Mark Osborn

Personal information
- Date of birth: 19 June 1981 (age 44)
- Place of birth: Bletchley, England
- Position: Goalkeeper

Team information
- Current team: Hemel Hempstead Town

Senior career*
- Years: Team / Apps / (Gls)
- 1999–2003: Wycombe Wanderers / 1 / (0)
- 2002–2003: → Farnborough Town (loan) / 3 / (0)
- 2003–2005: Farnborough Town / 46 / (0)
- 2005: Kettering Town
- 2007: Histon / 10 / (0)
- 2007–2008: → Halesowen Town
- 2008: Halesowen Town
- 2008–?: Corby Town / 42 / (0)
- Arlesey Town
- 2012–2013: Hemel Hempstead Town
- 2013–: Winslow United / 2

= Mark Osborn =

English footballer

Mark Osborn (born 19 June 1981) is an English footballer who plays as a goalkeeper for Winslow United. He played in the Football League for Wycombe Wanderers.

==Career==
Osborn began his career as a trainee at Wycombe Wanderers in 1999 and made four senior appearances for the club, including a League Cup tie against West Bromwich Albion in September 1999, and a Football League Second Division match against Cambridge United in October 1999.

As playing opportunities were limited at Wycombe, he joined Conference National side Farnborough Town on loan for the 2002–03 season, and then joined them on a permanent basis at the end of the season.
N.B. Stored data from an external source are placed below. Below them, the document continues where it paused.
-- pv_equiv track=rewrite | github.com/liaorunnan/heima | docs/tag_mcp bak.py | _group_labels_by_parent
-- ===== SOURCE A (Python) =====
-- from typing import Any, Dict, List, Optional, Sequence
--
-- def _group_labels_by_parent(labels: List[Dict[str, Any]]) -> Dict[str, List[Dict[str, Any]]]:
--     """按顶级父类分组标签，每个顶级父类及其所有子类为一组
--
--     返回格式: {父类名称: [父类标签, 子类1, 子类2, ...]}
--     """
--     groups: Dict[str, List[Dict[str, Any]]] = {}
--
--     # 第一步：找出所有顶级父类（parent 为 None 的标签）
--     top_level_parents = []
--     for label in labels:
--         if label.get("parent") is None:
--             parent_name = label.get("name")
--             if parent_name:
--                 top_level_parents.append(parent_name)
--                 # 初始化组，包含父类本身
--                 groups[parent_name] = [label]
--
--     # 第二步：将每个父类的所有子类添加到对应的组
--     for label in labels:
--         parent_name = label.get("parent")
--         if parent_name and parent_name in groups:
--             # 这是某个顶级父类的子类
--             groups[parent_name].append(label)
--
--     return groups
-- ===== SOURCE B (Python) =====
-- from typing import Any, Dict, List
--
--
-- def _group_labels_by_parent(labels: List[Dict[str, Any]]) -> Dict[str, List[Dict[str, Any]]]:
--     """Group labels by top-level parent: {parent name: [parent label, child1, ...]}."""
--     tops: Dict[str, Any] = {}
--     for label in labels:
--         if label.get("parent") is None and label.get("name"):
--             tops[label["name"]] = label
--     return {name: [top] + [l for l in labels if l.get("parent") == name]
--             for name, top in tops.items()}
-- ===== Notes on version B (the rewrite author's own statement) =====
-- stated objective: simpler
-- what changed: Replaces A's two mutation passes (seed each group with [label], then a second scan appending every child to its group) by one dict of last top-level labels plus a dict comprehension that builds each group with a per-key filter over the labels.
import Mathlib
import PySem

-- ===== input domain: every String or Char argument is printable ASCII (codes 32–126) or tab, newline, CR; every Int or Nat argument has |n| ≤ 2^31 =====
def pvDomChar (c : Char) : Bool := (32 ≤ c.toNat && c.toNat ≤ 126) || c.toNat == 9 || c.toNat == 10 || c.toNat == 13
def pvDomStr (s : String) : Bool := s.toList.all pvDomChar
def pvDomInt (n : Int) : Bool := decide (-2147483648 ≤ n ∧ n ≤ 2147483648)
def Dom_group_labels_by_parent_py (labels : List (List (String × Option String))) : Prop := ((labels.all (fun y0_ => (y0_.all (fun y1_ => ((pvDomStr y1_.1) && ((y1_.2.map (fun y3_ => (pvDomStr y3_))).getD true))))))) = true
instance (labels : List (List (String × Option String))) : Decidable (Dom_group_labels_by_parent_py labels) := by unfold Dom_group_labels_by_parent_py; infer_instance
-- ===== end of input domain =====

-- B replaces A's two mutation passes (seed groups, then append each child in a second scan) by one
-- dict of last top-level labels plus a per-group filter comprehension; objective: simpler (not faster).

-- shared primitive: Python's label.get(k) on a label dict (first match; missing key and a stored None both give none)
def pvGet (l : List (String × Option String)) (k : String) : Option String :=
  ((PySem.Dict.mk l).get? k).join

-- ===== PORT A =====
-- first loop of A: builds (top_level_parents, groups seeded with [label])
def pvStepA1 (st : List String × PySem.Dict String (List (List (String × Option String))))
    (label : List (String × Option String)) :
    List String × PySem.Dict String (List (List (String × Option String))) :=
  match pvGet label "parent" with
  | none =>
    match pvGet label "name" with
    | some n => if n ≠ "" then (st.1 ++ [n], st.2.insert n [label]) else st
    | none => st
  | some _ => st

-- second loop of A: appends each child label to its parent's group
def pvStepA2 (g : PySem.Dict String (List (List (String × Option String))))
    (label : List (String × Option String)) :
    PySem.Dict String (List (List (String × Option String))) :=
  match pvGet label "parent" with
  | some p => if p ≠ "" ∧ g.contains p = true then g.modify p [] (fun v => v ++ [label]) else g
  | none => g

def group_labels_by_parent_py (labels : List (List (String × Option String))) :
    List (String × List (List (String × Option String))) :=
  let st := labels.foldl pvStepA1 ([], PySem.Dict.empty)
  let groups := labels.foldl pvStepA2 st.2
  groups.items

-- ===== PORT B =====
-- B's single loop: last top-level label per name, first-occurrence key order
def pvStepB (tops : PySem.Dict String (List (String × Option String)))
    (label : List (String × Option String)) :
    PySem.Dict String (List (String × Option String)) :=
  match pvGet label "parent" with
  | none =>
    match pvGet label "name" with
    | some n => if n ≠ "" then tops.insert n label else tops
    | none => tops
  | some _ => tops

def group_labels_by_parent_py_alt (labels : List (List (String × Option String))) :
    List (String × List (List (String × Option String))) :=
  let tops := labels.foldl pvStepB PySem.Dict.empty
  -- dict comprehension over tops (distinct keys, in order) = ordered map over its items
  tops.items.map (fun q => (q.1, q.2 :: labels.filter (fun l => pvGet l "parent" == some q.1)))

-- ===== PRECONDITION & SPEC =====
def Spec_group_labels_by_parent_py (labels : List (List (String × Option String))) (out : List (String × List (List (String × Option String)))) : Prop := out = group_labels_by_parent_py_alt labels
instance (labels : List (List (String × Option String))) (out : List (String × List (List (String × Option String)))) : Decidable (Spec_group_labels_by_parent_py labels out) := by unfold Spec_group_labels_by_parent_py; infer_instance

-- ===== CLAIM (what is proved, stated in full; the proofs are below) =====
def Claim_equal_group_labels_by_parent_py : Prop := ∀ (labels : List (List (String × Option String))), Dom_group_labels_by_parent_py labels → Spec_group_labels_by_parent_py labels (group_labels_by_parent_py labels)

-- ===== LEMMAS AND PROOFS =====

-- B's fold keeps keys nodup and nonempty
theorem pvB_keys (xs : List (List (String × Option String)))
    (d : PySem.Dict String (List (String × Option String)))
    (hnd : d.keys.Nodup) (hne : ∀ k ∈ d.keys, k ≠ "") :
    (xs.foldl pvStepB d).keys.Nodup ∧ ∀ k ∈ (xs.foldl pvStepB d).keys, k ≠ "" := by
  induction xs generalizing d with
  | nil => exact ⟨hnd, hne⟩
  | cons y ys ih =>
    simp only [List.foldl_cons]
    cases hp : pvGet y "parent" with
    | some p => rw [show pvStepB d y = d by simp [pvStepB, hp]]; exact ih d hnd hne
    | none =>
      cases hn : pvGet y "name" with
      | none => rw [show pvStepB d y = d by simp [pvStepB, hp, hn]]; exact ih d hnd hne
      | some n =>
        by_cases h0 : n = ""
        · rw [show pvStepB d y = d by simp [pvStepB, hp, hn, h0]]; exact ih d hnd hne
        · rw [show pvStepB d y = d.insert n y by simp [pvStepB, hp, hn, h0]]
          refine ih _ (PySem.Dict.nodup_keys_insert d n y hnd) ?_
          intro k hk
          rcases (PySem.Dict.mem_keys_insert d n k y).mp hk with rfl | hk
          · exact h0
          · exact hne k hk

-- A's first loop mirrors B's loop: same keys, values wrapped in a singleton list
theorem pvA1_rel (xs : List (List (String × Option String)))
    (s : List String × PySem.Dict String (List (List (String × Option String))))
    (d : PySem.Dict String (List (String × Option String)))
    (h : s.2.items = d.items.map (fun q => (q.1, [q.2]))) :
    (xs.foldl pvStepA1 s).2.items =
      ((xs.foldl pvStepB d).items).map (fun q => (q.1, [q.2])) := by
  induction xs generalizing s d with
  | nil => exact h
  | cons y ys ih =>
    simp only [List.foldl_cons]
    cases hp : pvGet y "parent" with
    | some p =>
      rw [show pvStepA1 s y = s by simp [pvStepA1, hp],
        show pvStepB d y = d by simp [pvStepB, hp]]
      exact ih s d h
    | none =>
      cases hn : pvGet y "name" with
      | none =>
        rw [show pvStepA1 s y = s by simp [pvStepA1, hp, hn],
          show pvStepB d y = d by simp [pvStepB, hp, hn]]
        exact ih s d h
      | some n =>
        by_cases h0 : n = ""
        · rw [show pvStepA1 s y = s by simp [pvStepA1, hp, hn, h0],
            show pvStepB d y = d by simp [pvStepB, hp, hn, h0]]
          exact ih s d h
        · rw [show pvStepA1 s y = (s.1 ++ [n], s.2.insert n [y]) by simp [pvStepA1, hp, hn, h0],
            show pvStepB d y = d.insert n y by simp [pvStepB, hp, hn, h0]]
          apply ih
          have hkeys : s.2.keys = d.keys := by
            simp only [PySem.Dict.keys, h, List.map_map]
            rfl
          have hcont : s.2.contains n = d.contains n := by
            simp only [PySem.Dict.contains_eq_decide_mem_keys, hkeys]
          by_cases hc : d.contains n = true
          · rw [PySem.Dict.items_insert_of_contains _ _ (hcont.trans hc),
              PySem.Dict.items_insert_of_contains _ _ hc, h, List.map_map, List.map_map]
            apply List.map_congr_left
            intro q _
            by_cases hq : q.1 == n
            · simp [Function.comp, hq]
            · simp [Function.comp, hq]
          · have hc' : d.contains n = false := by simp_all
            rw [PySem.Dict.items_insert_of_not_contains _ _ (hcont.trans hc'),
              PySem.Dict.items_insert_of_not_contains _ _ hc', h, List.map_append]
            rfl

-- A's second loop appends, to each existing (nonempty-named) group, exactly the labels whose parent equals that key
theorem pvA2_char (ys : List (List (String × Option String)))
    (g : PySem.Dict String (List (List (String × Option String))))
    (hnd : g.keys.Nodup) (hne : ∀ k ∈ g.keys, k ≠ "") :
    (ys.foldl pvStepA2 g).items =
      g.items.map (fun q => (q.1, q.2 ++ ys.filter (fun l => pvGet l "parent" == some q.1))) := by
  induction ys generalizing g with
  | nil => simp
  | cons y ys ih =>
    simp only [List.foldl_cons]
    cases hp : pvGet y "parent" with
    | none =>
      rw [show pvStepA2 g y = g by simp [pvStepA2, hp], ih g hnd hne]
      apply List.map_congr_left
      intro q _
      simp [hp]
    | some p =>
      by_cases h0 : p = ""
      · rw [show pvStepA2 g y = g by simp [pvStepA2, hp, h0], ih g hnd hne]
        apply List.map_congr_left
        intro q hq
        have hk : q.1 ∈ g.keys := by
          simp only [PySem.Dict.keys]
          exact List.mem_map_of_mem hq
        have hcnd : (pvGet y "parent" == some q.1) = false := by
          subst h0
          simp [hp]
          exact fun h => hne q.1 hk h
        simp [hcnd]
      · by_cases hc : g.contains p = true
        · rw [show pvStepA2 g y = g.insert p (g.getD p [] ++ [y]) by
            simp [pvStepA2, PySem.Dict.modify, hp, h0, hc]]
          have hkeys : (g.insert p (g.getD p [] ++ [y])).keys = g.keys :=
            PySem.Dict.keys_insert_of_contains _ _ hc
          rw [ih _ (hkeys ▸ hnd) (by rw [hkeys]; exact hne),
            PySem.Dict.items_insert_of_contains _ _ hc, List.map_map]
          apply List.map_congr_left
          intro q hq
          by_cases hqp : q.1 = p
          · have hmem : (q.1, q.2) ∈ g.items := hq
            have hget : g.getD q.1 [] = q.2 :=
              PySem.Dict.getD_of_mem_items g hmem hnd []
            subst hqp
            simp [Function.comp, hp, hget, List.append_assoc]
          · have hne' : (q.1 == p) = false := by simp [hqp]
            simp [Function.comp, hne', hp, Ne.symm hqp]
        · rw [show pvStepA2 g y = g by simp [pvStepA2, hp, hc], ih g hnd hne]
          apply List.map_congr_left
          intro q hq
          have hk : q.1 ∈ g.keys := by
            simp only [PySem.Dict.keys]
            exact List.mem_map_of_mem hq
          have hqp : q.1 ≠ p := by
            intro h; subst h
            exact absurd ((PySem.Dict.contains_iff_mem_keys g q.1).mpr hk) (by simp [hc])
          simp [hp, Ne.symm hqp]

-- ===== VERDICT (by name: the statement is the Claim_ definition above) =====
theorem group_labels_by_parent_py_spec : Claim_equal_group_labels_by_parent_py := by
  intro labels _
  unfold Spec_group_labels_by_parent_py group_labels_by_parent_py group_labels_by_parent_py_alt
  have hB := pvB_keys labels PySem.Dict.empty (by simp) (by simp)
  have hrel := pvA1_rel labels ([], PySem.Dict.empty) PySem.Dict.empty rfl
  set d := labels.foldl pvStepB PySem.Dict.empty with hd
  set s := labels.foldl pvStepA1 ([], PySem.Dict.empty) with hs
  have hkeys : s.2.keys = d.keys := by
    simp only [PySem.Dict.keys, hrel, List.map_map]
    rfl
  rw [pvA2_char labels s.2 (hkeys ▸ hB.1) (by rw [hkeys]; exact hB.2), hrel, List.map_map]
  apply List.map_congr_left
  intro q _
  simp [Function.comp]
He made 47 appearances for Farnborough Town before joining Conference North club Kettering Town in March 2005 soon after Farnborough Town manager Dean Austin was sacked. He spent two seasons at Kettering before being released at the end on the 2006–07 season, and joining Histon. He lost his place in the first team to Danny Naisbitt in September 2007 and a month later, joined Halesowen Town on a three-month loan. He then joined Halesowen Town on a permanent basis in January 2008.

He joined Corby in 2008, having been released by Halesowen Town at the end of the 2007–08 season. Osborn's performances helped Corby finish as champions of the British Gas Premier Division in the 2008–09 season. He then joined Arlesey Town.

He joined Hemel Hempstead Town for the 2012/13 season.

He signed for Winslow United in the Spartan South Midlands League Division 1 in 2013 and played his first game for Winslow United in a 3–2 defeat to Welwyn Garden City FC on Wednesday 30 January.

In his second game for Winslow United and on his home debut at 'The Gate' he kept a clean sheet in a must win game against Kentish Town in a game Winslow won 2–0 on Saturday 2 February.